Os pacientes, por sua vez, são solicitados a higienizar as mãos na entrada da clínica ou consultório, utilizar proteção nos cabelos (touca), pés (sapatilhas) e rosto (máscara facial) – esta última, claro, enquanto não estiver em atendimento.

Meu dentista parece um astronauta :D

Antes da pandemia, a indumentária dos dentistas já previa uso obrigatório de jaleco, luvas, óculos e máscaras faciais, no intuito de reduzir o potencial de contágio por quaisquer micro-organismos. Com a Covid-19 e seu risco de transmissão por meio da saliva, esses profissionais passaram a adotar, também, avental impermeável por cima do jaleco e protetor facial tipo “face shield”. A especificação das máscaras faciais também ficou mais rigorosa.
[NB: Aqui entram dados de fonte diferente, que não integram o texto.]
-- loop correspondence: trie t stores exactly the (chars of) strings in 'seen'
lemma pvLoop_eq (ps : List (String × String)) (t : PvTrie) (seen : List String)
    (hg : pvGood t)
    (hrel : ∀ s : List Char, pvAccepts t s = true ↔ ∃ p ∈ seen, p.toList = s) :
    pvLoopA ps t = pvLoopB (ps.map Prod.snd) seen := by
  induction ps generalizing t seen with
  | nil => rfl
  | cons p ps ih =>
      have hclash : pvClash t p.2.toList ↔
          (seen.any (fun prev => PySem.Str.startswith p.2 prev || PySem.Str.startswith prev p.2)) = true := by
        rw [List.any_eq_true]
        constructor
        · rintro ⟨s, hacc, hpre⟩
          obtain ⟨q, hq, rfl⟩ := (hrel s).mp hacc
          refine ⟨q, hq, ?_⟩
          simp only [PySem.Str.startswith_eq, Bool.or_eq_true, PySem.Chars.startswith_iff]
          tauto
        · rintro ⟨q, hq, hsw⟩
          simp only [PySem.Str.startswith_eq, Bool.or_eq_true, PySem.Chars.startswith_iff] at hsw
          exact ⟨q.toList, (hrel q.toList).mpr ⟨q, hq, rfl⟩, by tauto⟩
      rw [pvLoopA, List.map_cons, pvLoopB]
      cases hins : pvInsert t p.2.toList with
      | none =>
          rw [if_pos (hclash.mp ((pvInsert_none_iff p.2.toList hg).mp hins))]
      | some t' =>
          have hnc : ¬ pvClash t p.2.toList := by
            intro hc
            rw [(pvInsert_none_iff p.2.toList hg).mpr hc] at hins
            exact absurd hins (by simp)
          rw [if_neg (fun hb => hnc (hclash.mpr hb))]
          obtain ⟨hg', hacc'⟩ := pvInsert_some_spec p.2.toList hg hins
          refine ih t' (seen ++ [p.2]) hg' (fun s => ?_)
          rw [hacc' s]
          constructor
          · rintro (h | rfl)
            · obtain ⟨q, hq, rfl⟩ := (hrel s).mp h
              exact ⟨q, by simp [hq], rfl⟩
            · exact ⟨p.2, by simp, rfl⟩
          · rintro ⟨q, hq, rfl⟩
            rcases List.mem_append.mp hq with h | h
            · exact Or.inl ((hrel q.toList).mpr ⟨q, h, rfl⟩)
            · simp at h; subst h; exact Or.inr rfl

-- ===== VERDICT (by name: the statement is the Claim_ definition above) =====
theorem is_prefix_free_py_spec : Claim_equal_is_prefix_free_py := by
  intro codes _
  unfold Spec_is_prefix_free_py is_prefix_free_py is_prefix_free_py_alt
  rw [PySem.Dict.values]
  exact pvLoop_eq _ _ [] pvGood_empty
    (fun s => by rw [pvAccepts_empty]; simp)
“A contaminação por partículas aéreas é uma situação que já é esperada na área de saúde, e especificamente na odontologia. Para esse vírus, o que mudou foi a especificação da máscara, que agora deve ter uma capacidade maior de proteção. O protetor facial, que não fazia parte da nossa indumentária, agora também é necessário, assim como o uso de avental impermeável”, descreve a dentista Patrícia Kawase. Outra recomendação que ela destaca é a troca do sugador convencional por uma bomba de vácuo, que ajuda a diminuir a formação de aerossóis e reduz, também, a necessidade de o paciente cuspir durante o procedimento.

Os protocolos de segurança envolvem também a manutenção de janelas abertas e o não uso de ar-condicionado, para favorecer a troca constante de ar do ambiente.

-> Consulte o documento da OMS sobre atendimentos odontológicos durante a pandemia de Covid-19 (em inglês)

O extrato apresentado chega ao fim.